1. A processing method, characterized in that, include: Obtain the complete Document Object Model (DOM) tree of the target webpage; Based on the complete DOM tree, obtain the target element and its identifier; Based on the target element and its identifier, simulate user interaction behavior, execute corresponding operation events, and monitor changes in the webpage state in real time.

2. The method according to claim 1, characterized in that, The process of obtaining the complete DOM tree of the target webpage includes: Send a page loading command to the target webpage to drive the target webpage to complete page rendering, and obtain the complete DOM tree after rendering; The complete DOM tree contains the tag information, attribute parameters, and hierarchical relationships of all elements on the target webpage.

3. The method according to claim 1, characterized in that, Based on the complete DOM tree, obtain the target element and its identifier, including: Parse the element location expression according to the preset task requirements, filter and match target elements in the complete DOM tree, and obtain the identifier of the target element; The preset task requirements are used to represent the automated operation goals pre-configured by the user.

4. The method according to claim 1, characterized in that, Based on the target element and its identifier, simulate user interaction behavior, execute corresponding operation events, and monitor changes in the webpage state in real time, including: Based on the target element and its identifier, simulate user interaction behavior and execute corresponding operation events; Real-time monitoring of webpage status changes is achieved through an event-action linkage mechanism.

5. The method according to claim 1, characterized in that, The method further includes: If the target element is detected to be invalid or the webpage structure has changed during the process of obtaining the target element and / or simulating user interaction behavior, the complete DOM tree is re-parsed and / or the element positioning expression is adjusted.

6. The method according to claim 1, characterized in that, The method further includes: After simulating user interaction, an execution log is generated, which records the operation path, execution details and / or exception handling of each step.

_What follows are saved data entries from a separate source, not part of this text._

-- pv_equiv track=rewrite | github.com/MrBrantCode/unitest_baseline | mut_generate/mist_train_taco/taco_18345/solution.py | maximize_xor_count
-- ===== SOURCE A (Python) =====
-- def maximize_xor_count(X: int) -> int:
--     ans = 0
--     k = 1
--     while X:
--         if X & 1 == 0:
--             ans += k
--         X >>= 1
--         k <<= 1
--     return ans
-- ===== SOURCE B (Python) =====
-- def maximize_xor_count(X: int) -> int:
--     return ((1 << X.bit_length()) - 1) ^ X
-- ===== Notes on version B (the rewrite author's own statement) =====
-- stated objective: simpler
-- what changed: Replaced A's bit-by-bit loop with a closed-form expression: XOR X against the all-ones mask of X.bit_length() bits, which flips exactly the zero bits below the highest set bit.
import Mathlib
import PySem

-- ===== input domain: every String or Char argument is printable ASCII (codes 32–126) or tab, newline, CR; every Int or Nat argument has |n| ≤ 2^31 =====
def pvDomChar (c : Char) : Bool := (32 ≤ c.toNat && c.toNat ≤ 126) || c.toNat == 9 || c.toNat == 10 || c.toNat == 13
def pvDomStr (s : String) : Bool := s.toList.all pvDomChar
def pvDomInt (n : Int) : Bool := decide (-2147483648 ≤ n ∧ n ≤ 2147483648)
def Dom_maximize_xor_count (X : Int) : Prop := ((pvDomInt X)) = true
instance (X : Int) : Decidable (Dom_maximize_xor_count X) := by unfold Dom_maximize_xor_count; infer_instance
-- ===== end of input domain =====

-- B replaces A's bit-by-bit accumulation loop with the closed form ((1 << X.bit_length()) - 1) ^ X (objective: simpler).
-- Pre_ excludes negative X, on which Python A's `while X` loop never terminates.

-- ===== PORT A =====
-- A's while-loop: state (X, ans, k); `X >>= 1` on the nonnegative X admitted by Pre_ is division by 2.
-- On negative X Python A diverges (excluded by Pre_); the port recurses on X.toNat.
def pvLoopA (n : Nat) (ans k : Int) : Int :=
  if n = 0 then ans
  else pvLoopA (n / 2) (if n % 2 == 0 then ans + k else ans) (Int.shiftLeft k 1)
termination_by n
decreasing_by exact Nat.div_lt_self (Nat.pos_of_ne_zero ‹n ≠ 0›) (by norm_num)

def maximize_xor_count (X : Int) : Int := pvLoopA X.toNat 0 1

-- ===== PORT B =====
-- int.bit_length() (Python takes the absolute value's bit length)
def pvBitLength (n : Nat) : Nat :=
  if n = 0 then 0
  else pvBitLength (n / 2) + 1
decreasing_by exact Nat.div_lt_self (Nat.pos_of_ne_zero ‹n ≠ 0›) (by norm_num)

def maximize_xor_count_alt (X : Int) : Int :=
  Int.xor (Int.shiftLeft 1 (pvBitLength X.natAbs) - 1) X

-- ===== PRECONDITION & SPEC =====
-- Pre_ excludes negative X: there Python A loops forever (`while X` with X >>= 1 stuck at -1), so A never returns.
def Pre_maximize_xor_count (X : Int) : Prop := 0 ≤ X
instance (X : Int) : Decidable (Pre_maximize_xor_count X) := by unfold Pre_maximize_xor_count; infer_instance
def pvWitness_maximize_xor_count : Int := (5)

def Spec_maximize_xor_count (X : Int) (out : Int) : Prop := out = maximize_xor_count_alt X
instance (X : Int) (out : Int) : Decidable (Spec_maximize_xor_count X out) := by unfold Spec_maximize_xor_count; infer_instance

-- ===== CLAIM (what is proved, stated in full; the proofs are below) =====
def Claim_equal_maximize_xor_count : Prop := ∀ (X : Int), Dom_maximize_xor_count X → Pre_maximize_xor_count X → Spec_maximize_xor_count X (maximize_xor_count X)

-- ===== LEMMAS AND PROOFS =====

lemma pvBitLength_lt (n : Nat) : n < 2 ^ pvBitLength n := by
  induction n using Nat.strong_induction_on with
  | _ n ih =>
    rw [pvBitLength]
    by_cases h : n = 0
    · simp [h]
    · simp only [h, if_false, pow_succ]
      have := ih (n / 2) (Nat.div_lt_self (Nat.pos_of_ne_zero h) (by norm_num))
      omega

-- XOR against the all-ones mask of b bits is subtraction from that mask.
lemma mask_xor (b n : Nat) (h : n < 2 ^ b) : (2 ^ b - 1) ^^^ n = 2 ^ b - 1 - n := by
  induction b generalizing n with
  | zero => interval_cases n; decide
  | succ b ih =>
    have hq : n / 2 < 2 ^ b := by
      have : n < 2 * 2 ^ b := by rw [pow_succ] at h; omega
      omega
    have hx : ((2 ^ (b + 1) - 1) ^^^ n) = 2 * (((2 ^ (b + 1) - 1) / 2) ^^^ (n / 2)) + ((2 ^ (b + 1) - 1) ^^^ n) % 2 := by
      rw [← Nat.xor_div_two]; omega
    have hdiv : (2 ^ (b + 1) - 1) / 2 = 2 ^ b - 1 := by
      rw [pow_succ]; omega
    have hmod : ((2 ^ (b + 1) - 1) ^^^ n) % 2 = ((2 ^ (b + 1) - 1) + n) % 2 := Nat.xor_mod_two_eq
    have h1 : (2 ^ (b + 1) - 1) % 2 = 1 := by rw [pow_succ]; omega
    rw [hx, hdiv, ih (n / 2) hq]
    have h2b : 1 ≤ 2 ^ b := Nat.one_le_two_pow
    rw [pow_succ] at *
    omega

-- Loop invariant of A: pvLoopA n ans k = ans + k * ((2^bitlen n - 1) - n).
lemma pvLoopA_eq (n : Nat) : ∀ (ans k : Int),
    pvLoopA n ans k = ans + k * ((2 ^ pvBitLength n : Int) - 1 - (n : Int)) := by
  induction n using Nat.strong_induction_on with
  | _ n ih =>
    intro ans k
    rw [pvLoopA.eq_def, pvBitLength.eq_def]
    by_cases h : n = 0
    · simp [h]
    · simp only [h, if_false]
      rw [ih (n / 2) (Nat.div_lt_self (Nat.pos_of_ne_zero h) (by norm_num))]
      have hn : (n : Int) = 2 * ((n / 2 : Nat) : Int) + ((n % 2 : Nat) : Int) := by
        push_cast; omega
      have hk : Int.shiftLeft k 1 = 2 * k := by
        rw [show Int.shiftLeft k 1 = k * 2 ^ 1 from Int.shiftLeft_eq k 1]; ring
      rcases Nat.mod_two_eq_zero_or_one n with hm | hm <;>
        simp only [hm, hk, beq_iff_eq, pow_succ] <;>
        · rw [hn, hm]; push_cast; ring_nf

theorem maximize_xor_count_spec : Claim_equal_maximize_xor_count := by
  intro X _ hpre
  unfold Spec_maximize_xor_count maximize_xor_count maximize_xor_count_alt
  obtain ⟨n, rfl⟩ : ∃ n : Nat, X = (n : Int) := ⟨X.toNat, (Int.toNat_of_nonneg hpre).symm⟩
  rw [Int.toNat_natCast, Int.natAbs_natCast, pvLoopA_eq]
  have hlt := pvBitLength_lt n
  have hshift : Int.shiftLeft (1 : Int) (pvBitLength n) = ((2 ^ pvBitLength n : Nat) : Int) := by
    show Int.ofNat (1 <<< pvBitLength n) = _
    simp [Nat.shiftLeft_eq]
  rw [hshift]
  have hsub : ((2 ^ pvBitLength n : Nat) : Int) - 1 = (((2 ^ pvBitLength n - 1 : Nat)) : Int) := by
    push_cast [Nat.one_le_two_pow]; ring
  rw [hsub]
  show (0 : Int) + 1 * _ = Int.xor (Int.ofNat _) (Int.ofNat n)
  have : Int.xor (Int.ofNat (2 ^ pvBitLength n - 1)) (Int.ofNat n) = Int.ofNat ((2 ^ pvBitLength n - 1) ^^^ n) := rfl
  rw [this, mask_xor _ _ hlt]
  have h1 : 1 ≤ 2 ^ pvBitLength n := Nat.one_le_two_pow
  have h2 : n ≤ 2 ^ pvBitLength n - 1 := by omega
  rw [Int.ofNat_eq_natCast, Nat.cast_sub h2, Nat.cast_sub h1]
  push_cast
  ring
theorem pvPhraseB_eq (words postags : List String) (j : Nat) (hj : j < words.length)
    (hn : pvNonO words postags j = true) :
    PySem.Str.join " " (PySem.List.slice words (some (j : Int))
        (some ((pvChunkEnd words postags j : Nat) : Int)))
      = pvMidScan words postags words.length (j + 1) ((PySem.List.pyGet? words (j : Int)).getD "") := by
  have hce : pvChunkEnd words postags j = pvChunkEnd words postags (j + 1) := by
    rw [pvChunkEnd, dif_pos hj, if_pos hn]
  have he1 : j + 1 ≤ pvChunkEnd words postags (j + 1) :=
    pvChunkEnd_ge words postags (j + 1) (by omega)
  have hslice : PySem.List.slice words (some (j : Int))
        (some ((pvChunkEnd words postags (j + 1) : Nat) : Int))
      = words[j]'hj :: PySem.List.slice words (some ((j + 1 : Nat) : Int))
          (some ((pvChunkEnd words postags (j + 1) : Nat) : Int)) := by
    rw [PySem.List.slice_natCast, PySem.List.slice_natCast, List.drop_eq_getElem_cons hj]
    have ht : pvChunkEnd words postags (j + 1) - j = (pvChunkEnd words postags (j + 1) - (j + 1)) + 1 := by
      omega
    rw [ht, List.take_succ_cons]
  have hw : (PySem.List.pyGet? words (j : Int)).getD "" = words[j]'hj := by
    rw [PySem.List.pyGet?_natCast, List.getElem?_eq_getElem hj]
    rfl
  rw [hce, hslice, hw,
    pvScan_join words postags (words.length - (j + 1)) (j + 1) (words[j]'hj) le_rfl (by omega)]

7. A processing apparatus, characterized in that, include: The RPA controller is used to retrieve the complete DOM tree of the target webpage; The dynamic positioning module is used to obtain the target element and its identifier based on the complete DOM tree. The operation simulation module is used to simulate user interaction behavior based on the target element and its identifier, execute corresponding operation events, and monitor changes in the webpage state in real time.

8. A robotic process automation system, characterized in that, Includes the processing apparatus as described in claim 7.

9. An electronic device, characterized in that, It includes a processor, a memory, and a program or instructions stored in the memory and executable on the processor, wherein the program or instructions, when executed by the processor, implement the steps of the method as described in any one of claims 1 to 6.

10. A readable storage medium, characterized in that, The readable storage medium stores a program or instructions that, when executed by a processor, implement the steps of the method as described in any one of claims 1 to 6.